Senate debates
Monday, 24 November 2008
Matters of Public Importance
Rudd Government
4:19 pm
Glenn Sterle (WA, Australian Labor Party) Share this | Hansard source
I can take one of two lines in this matters of public importance debate today, and I will take the more mature, grown-up line. I could feign anger, like Senator Mason, wave my hands around and pretend that I am absolutely disgusted and that the more I raise my voice the more people will be listening out there. But I am above that. We will leave that out of it. Or I could take the Senator Joyce line, where I just prattle on and talk about nothing, as long as I am screaming and going red in the face.
While I am on that, I do want to clarify what I mean by that. I had the misfortune to walk past the television when Senator Joyce was prattling on about something to do with the economic boom and how it is still alive and well around Australia. They were not really his words; it was something like that. I was reading the West Australian, that fine Western Australian newspaper, today and I noticed on page 17 an article by one Dawn Gibson. I have not met Dawn yet, but no doubt I eventually will. Dawn was talking about cashed-up bogans. For all those out there who are not aware, cashed-up bogans are those middle-aged people, probably about my age, who all own a V8 and a couple of houses and have made a lot of money on the back of the skills shortage and the mining and commodities boom—which has been fantastic, especially in my home state of Western Australia, as I have no doubt it has been in Senator Joyce’s and your home state of Queensland, Madam Acting Deputy President Moore.

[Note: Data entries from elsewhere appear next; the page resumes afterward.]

-- pv_equiv track=rewrite | github.com/emmadong521-beep/agent-finance | runtime/executors/repo_analyzer_executor.py | _parse_key_file_excerpts
-- ===== SOURCE A (Python) =====
-- def _parse_key_file_excerpts(lines: list[str]) -> dict[str, str]:
--     excerpts: dict[str, str] = {}
--     current_name: str | None = None
--     current_lines: list[str] = []
--
--     for line in lines:
--         if line.startswith("Key file excerpt:"):
--             if current_name is not None:
--                 excerpts[current_name] = "\n".join(current_lines).strip()
--             current_name = line.removeprefix("Key file excerpt:").strip()
--             current_lines = []
--         elif current_name is not None:
--             current_lines.append(line)
--
--     if current_name is not None:
--         excerpts[current_name] = "\n".join(current_lines).strip()
--     return excerpts
-- ===== SOURCE B (Python) =====
-- def _parse_key_file_excerpts(lines: list[str]) -> dict[str, str]:
--     # Chunk scan: find each header line and the index of the next header;
--     # the block body is the slice between them.
--     hdr = "Key file excerpt:"
--     excerpts: dict[str, str] = {}
--     n = len(lines)
--     i = 0
--     while i < n and not lines[i].startswith(hdr):
--         i += 1
--     while i < n:
--         name = lines[i].removeprefix(hdr).strip()
--         j = i + 1
--         while j < n and not lines[j].startswith(hdr):
--             j += 1
--         excerpts[name] = "\n".join(lines[i + 1:j]).strip()
--         i = j
--     return excerpts
-- ===== Notes on version B (the rewrite author's own statement) =====
-- stated objective: alternative
-- what changed: Replaces A's incremental state machine (current_name + accumulated current_lines + final flush) with a chunk scan that locates each header index and the index of the next header, slicing the body lines between them.
import Mathlib
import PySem

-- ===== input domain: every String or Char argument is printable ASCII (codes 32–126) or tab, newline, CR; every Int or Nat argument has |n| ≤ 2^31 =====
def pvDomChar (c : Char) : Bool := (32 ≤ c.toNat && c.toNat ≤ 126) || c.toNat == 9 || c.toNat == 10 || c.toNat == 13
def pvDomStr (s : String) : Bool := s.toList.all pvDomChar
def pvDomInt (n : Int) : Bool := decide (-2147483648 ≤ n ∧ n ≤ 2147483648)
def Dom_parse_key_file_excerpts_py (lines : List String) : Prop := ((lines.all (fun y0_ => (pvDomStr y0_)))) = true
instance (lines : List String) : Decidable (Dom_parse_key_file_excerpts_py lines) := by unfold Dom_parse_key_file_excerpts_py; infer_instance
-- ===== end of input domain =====

-- B replaces A's incremental state machine (current name + accumulated lines) by a
-- chunk scan that finds each header index and the next header index and slices the
-- body between them; objective: alternative decomposition, same cost.

-- Python str.removeprefix, exact: drop the prefix iff the string starts with it.
def pyRemoveprefix (s p : String) : String :=
  if PySem.Str.startswith s p then String.ofList (s.toList.drop p.toList.length) else s

-- ===== PORT A =====
-- one fold step of A's loop; state = (excerpts, current_name, current_lines)
def pvAStep (st : PySem.Dict String String × Option String × List String) (line : String) :
    PySem.Dict String String × Option String × List String :=
  if PySem.Str.startswith line "Key file excerpt:" then
    let d := match st.2.1 with
      | some n => st.1.insert n (PySem.Str.strip (PySem.Str.join "\n" st.2.2))
      | none => st.1
    (d, some (PySem.Str.strip (pyRemoveprefix line "Key file excerpt:")), [])
  else
    match st.2.1 with
    | some _ => (st.1, st.2.1, st.2.2 ++ [line])
    | none => st

def parse_key_file_excerpts_py (lines : List String) : List (String × String) :=
  let st := lines.foldl pvAStep (PySem.Dict.empty, none, [])
  let d := match st.2.1 with
    | some n => st.1.insert n (PySem.Str.strip (PySem.Str.join "\n" st.2.2))
    | none => st.1
  d.items

-- ===== PORT B =====
-- Source B's inner scan 'while j < n and not lines[j].startswith(hdr): j += 1'
-- (lines.getD j "" is exact: the loop only reads lines[j] for j < n = len(lines))
def pvFindHdr (lines : List String) (n j : Nat) : Nat :=
  if _h : j < n then
    if PySem.Str.startswith (lines.getD j "") "Key file excerpt:" then j
    else pvFindHdr lines n (j + 1)
  else j
termination_by n - j

theorem pvFindHdr_le {lines : List String} {n j : Nat} : j ≤ pvFindHdr lines n j := by
  unfold pvFindHdr
  split
  · split
    · exact le_refl j
    · exact le_trans (Nat.le_succ j) pvFindHdr_le
  · exact le_refl j
termination_by n - j

-- Source B's outer 'while i < n' loop
def pvBGo (lines : List String) (n i : Nat) (d : PySem.Dict String String) :
    PySem.Dict String String :=
  if _h : i < n then
    let name := PySem.Str.strip (pyRemoveprefix (lines.getD i "") "Key file excerpt:")
    let j := pvFindHdr lines n (i + 1)
    pvBGo lines n j
      (d.insert name (PySem.Str.strip (PySem.Str.join "\n"
        (PySem.List.slice lines (some ((i : Int) + 1)) (some (j : Int))))))
  else d
termination_by n - i
decreasing_by
  have : i + 1 ≤ pvFindHdr lines n (i + 1) := pvFindHdr_le
  omega

def parse_key_file_excerpts_py_alt (lines : List String) : List (String × String) :=
  let n := lines.length
  (pvBGo lines n (pvFindHdr lines n 0) PySem.Dict.empty).items

-- ===== PRECONDITION & SPEC =====
def Spec_parse_key_file_excerpts_py (lines : List String) (out : List (String × String)) : Prop := out = parse_key_file_excerpts_py_alt lines
instance (lines : List String) (out : List (String × String)) : Decidable (Spec_parse_key_file_excerpts_py lines out) := by unfold Spec_parse_key_file_excerpts_py; infer_instance

-- ===== CLAIM (what is proved, stated in full; the proofs are below) =====
def Claim_equal_parse_key_file_excerpts_py : Prop := ∀ (lines : List String), Dom_parse_key_file_excerpts_py lines → Spec_parse_key_file_excerpts_py lines (parse_key_file_excerpts_py lines)

-- ===== LEMMAS AND PROOFS =====

def pvHdr : String := "Key file excerpt:"
def pvNonHdr (l : String) : Bool := !(PySem.Str.startswith l pvHdr)
def pvName (l : String) : String := PySem.Str.strip (pyRemoveprefix l pvHdr)
def pvBody (cl : List String) : String := PySem.Str.strip (PySem.Str.join "\n" cl)

-- common recursive characterisation: rest starts at a header line (or is empty)
def pvChunks : List String → PySem.Dict String String → PySem.Dict String String
  | [], d => d
  | h :: rest, d =>
      pvChunks (rest.dropWhile pvNonHdr)
        (d.insert (pvName h) (pvBody (rest.takeWhile pvNonHdr)))
termination_by rest _ => rest.length
decreasing_by
  simp only [List.length_cons]
  exact Nat.lt_succ_of_le (List.length_dropWhile_le _ _)

-- A's loop in the some-state, fused with the final flush
def pvG (d : PySem.Dict String String) (name : String) (cl : List String) :
    List String → PySem.Dict String String
  | [] => d.insert name (pvBody cl)
  | l :: ls =>
      if pvNonHdr l then pvG d name (cl ++ [l]) ls
      else pvG (d.insert name (pvBody cl)) (pvName l) [] ls

theorem pvG_eq_chunks (rest : List String) :
    ∀ (d : PySem.Dict String String) (name : String) (cl : List String),
    pvG d name cl rest =
      pvChunks (rest.dropWhile pvNonHdr)
        (d.insert name (pvBody (cl ++ rest.takeWhile pvNonHdr))) := by
  induction rest with
  | nil => intro d name cl; simp [pvG, pvChunks]
  | cons l ls ih =>
      intro d name cl
      by_cases h : pvNonHdr l
      · simp [pvG, h, ih]
      · simp [pvG, h, pvChunks, ih]

-- A's fold in the some-state equals pvG
theorem pvA_some (rest : List String) :
    ∀ (d : PySem.Dict String String) (name : String) (cl : List String),
    (match (rest.foldl pvAStep (d, some name, cl)).2.1 with
      | some n => (rest.foldl pvAStep (d, some name, cl)).1.insert n
          (PySem.Str.strip (PySem.Str.join "\n" (rest.foldl pvAStep (d, some name, cl)).2.2))
      | none => (rest.foldl pvAStep (d, some name, cl)).1) = pvG d name cl rest := by
  induction rest with
  | nil => intro d name cl; simp [pvG, pvBody]
  | cons l ls ih =>
      intro d name cl
      by_cases h : PySem.Str.startswith l pvHdr
      · have hstep : pvAStep (d, some name, cl) l =
            (d.insert name (pvBody cl), some (pvName l), []) := by
          simp only [pvAStep, pvHdr] at *
          rw [if_pos h]; rfl
        have hg : pvG d name cl (l :: ls) =
            pvG (d.insert name (pvBody cl)) (pvName l) [] ls := by
          simp only [pvG, pvNonHdr, pvHdr] at *
          simp at h
          simp [h]
        rw [List.foldl_cons, hstep, hg, ← ih]
      · have hstep : pvAStep (d, some name, cl) l = (d, some name, cl ++ [l]) := by
          simp only [pvAStep, pvHdr] at *
          rw [if_neg h]
        have hg : pvG d name cl (l :: ls) = pvG d name (cl ++ [l]) ls := by
          simp only [pvG, pvNonHdr, pvHdr] at *
          simp at h
          simp [h]
        rw [List.foldl_cons, hstep, hg, ← ih]

-- A's fold ignores leading non-header lines in the none-state
theorem pvA_skip (rest : List String) (d : PySem.Dict String String) :
    rest.foldl pvAStep (d, none, []) = (rest.dropWhile pvNonHdr).foldl pvAStep (d, none, []) := by
  induction rest with
  | nil => rfl
  | cons l ls ih =>
      by_cases h : pvNonHdr l
      · have h' : ¬ PySem.Str.startswith l pvHdr = true := by simpa [pvNonHdr] using h
        rw [List.dropWhile_cons, if_pos h, List.foldl_cons]
        simp only [pvAStep, pvHdr] at *
        rw [if_neg h']
        exact ih
      · simp [h]

-- pvFindHdr counts the leading non-header lines of the suffix
theorem pvGetD_drop (lines : List String) (j : Nat) (hj : j < lines.length) :
    lines.drop j = lines.getD j "" :: lines.drop (j + 1) := by
  rw [List.drop_eq_getElem_cons hj]
  congr 1
  simp [List.getD_eq_getElem?_getD, List.getElem?_eq_getElem hj]

theorem pvFindHdr_eq (lines : List String) (j : Nat) :
    pvFindHdr lines lines.length j = j + ((lines.drop j).takeWhile pvNonHdr).length := by
  unfold pvFindHdr
  split
  · rename_i hj
    have hget := pvGetD_drop lines j hj
    split
    · rename_i hs
      have hb : pvNonHdr (lines.getD j "") = false := by
        simp only [pvNonHdr, pvHdr]
        rw [hs]
        rfl
      rw [hget, List.takeWhile_cons, hb]
      simp
    · rename_i hs
      have hb : pvNonHdr (lines.getD j "") = true := by
        simp only [pvNonHdr, pvHdr]
        cases hx : PySem.Str.startswith (lines.getD j "") "Key file excerpt:"
        · rfl
        · exact absurd hx hs
      rw [pvFindHdr_eq lines (j + 1), hget, List.takeWhile_cons, hb]
      simp only [if_true, List.length_cons]
      omega
  · rename_i hj
    have : lines.drop j = [] := List.drop_eq_nil_of_le (by omega)
    simp [this]
termination_by lines.length - j

-- pvBGo is pvChunks on the suffix
theorem pvBGo_eq_chunks (lines : List String) (i : Nat) (d : PySem.Dict String String) :
    pvBGo lines lines.length i d = pvChunks (lines.drop i) d := by
  unfold pvBGo
  split
  · rename_i hi
    have hget := pvGetD_drop lines i hi
    have hfind := pvFindHdr_eq lines (i + 1)
    set t := (lines.drop (i + 1)).takeWhile pvNonHdr with ht
    have htp : t <+: lines.drop (i + 1) := List.takeWhile_prefix _
    have hsplit := List.takeWhile_append_dropWhile (p := pvNonHdr) (l := lines.drop (i + 1))
    have hslice : PySem.List.slice lines (some ((i : Int) + 1))
        (some ((pvFindHdr lines lines.length (i + 1) : Nat) : Int)) = t := by
      rw [hfind]
      rw [show ((i : Int) + 1) = ((i + 1 : Nat) : Int) by push_cast; ring]
      rw [show (((i + 1) + t.length : Nat) : Int) = ((i + 1 : Nat) : Int) + ((t.length : Nat) : Int) by push_cast; ring]
      rw [PySem.List.slice_natCast_add]
      exact (List.prefix_iff_eq_take.mp htp).symm
    have hdropj : lines.drop (pvFindHdr lines lines.length (i + 1)) =
        (lines.drop (i + 1)).dropWhile pvNonHdr := by
      rw [hfind]
      have h1 : lines.drop (i + 1 + t.length) = (lines.drop (i + 1)).drop t.length := by
        rw [List.drop_drop]
      rw [h1]
      conv_lhs => rw [← hsplit]
      rw [← ht, List.drop_left]
    rw [pvBGo_eq_chunks lines (pvFindHdr lines lines.length (i + 1)) _, hdropj, hslice, hget]
    simp only [pvChunks]
    rw [← ht]
    rfl
  · rename_i hi
    have : lines.drop i = [] := List.drop_eq_nil_of_le (by omega)
    simp [this, pvChunks]
termination_by lines.length - i
decreasing_by
  have : i + 1 ≤ pvFindHdr lines lines.length (i + 1) := pvFindHdr_le
  omega

-- ===== VERDICT (by name: the statement is the Claim_ definition above) =====
theorem parse_key_file_excerpts_py_spec : Claim_equal_parse_key_file_excerpts_py := by
  intro lines _
  simp only [Spec_parse_key_file_excerpts_py, parse_key_file_excerpts_py,
    parse_key_file_excerpts_py_alt]
  rw [pvBGo_eq_chunks, pvFindHdr_eq, Nat.zero_add]
  have hdrop0 : lines.drop ((lines.takeWhile pvNonHdr).length) = lines.dropWhile pvNonHdr := by
    have h := List.drop_left (l₁ := lines.takeWhile pvNonHdr) (l₂ := lines.dropWhile pvNonHdr)
    rwa [List.takeWhile_append_dropWhile] at h
  rw [List.drop_zero] at *
  rw [hdrop0]
  rw [pvA_skip]
  cases hsplit : lines.dropWhile pvNonHdr with
  | nil => simp [pvChunks]
  | cons h rest =>
      have hh : pvNonHdr h = false := by
        have := List.head_dropWhile_not (p := pvNonHdr) (l := lines) (by simp [hsplit])
        simpa [hsplit] using this
      have hh' : PySem.Str.startswith h pvHdr = true := by
        simpa [pvNonHdr] using hh
      simp only [List.foldl_cons]
      have hstep : pvAStep (PySem.Dict.empty, none, []) h =
          (PySem.Dict.empty, some (pvName h), []) := by
        simp [pvAStep, pvHdr] at *
        simp [hh', pvName, pvHdr]
      rw [hstep]
      rw [pvA_some rest PySem.Dict.empty (pvName h) []]
      rw [pvG_eq_chunks]
      simp [pvChunks, pvBody]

Senator Joyce made the outlandish statement that the boom is still going and that everything is fine. If Senator Joyce does come across to Western Australia to check out how the boom is going or not going—and I do not want to get into Mr Brendan Grylls’s ears about who he should and should not be talking to—he might want to take note of page 17 of the West Australian and Dawn Gibson’s article. I would like to quote from it. She interviewed KPMG demographer Mr Bernard Salt. Most of us have heard of Mr Salt and the outstanding work that he does. Mr Salt talks about the mining boom in Western Australia and he says his warning comes amid the following indications:
Global economic woes will impact heavily on WA’s employment market. Several big mining companies, including Consolidated Minerals, Newcrest Mining and Mount Gibson Iron have announced in the past month that they have axed or plan to axe hundreds of jobs because of plummeting metal prices and reduced demand.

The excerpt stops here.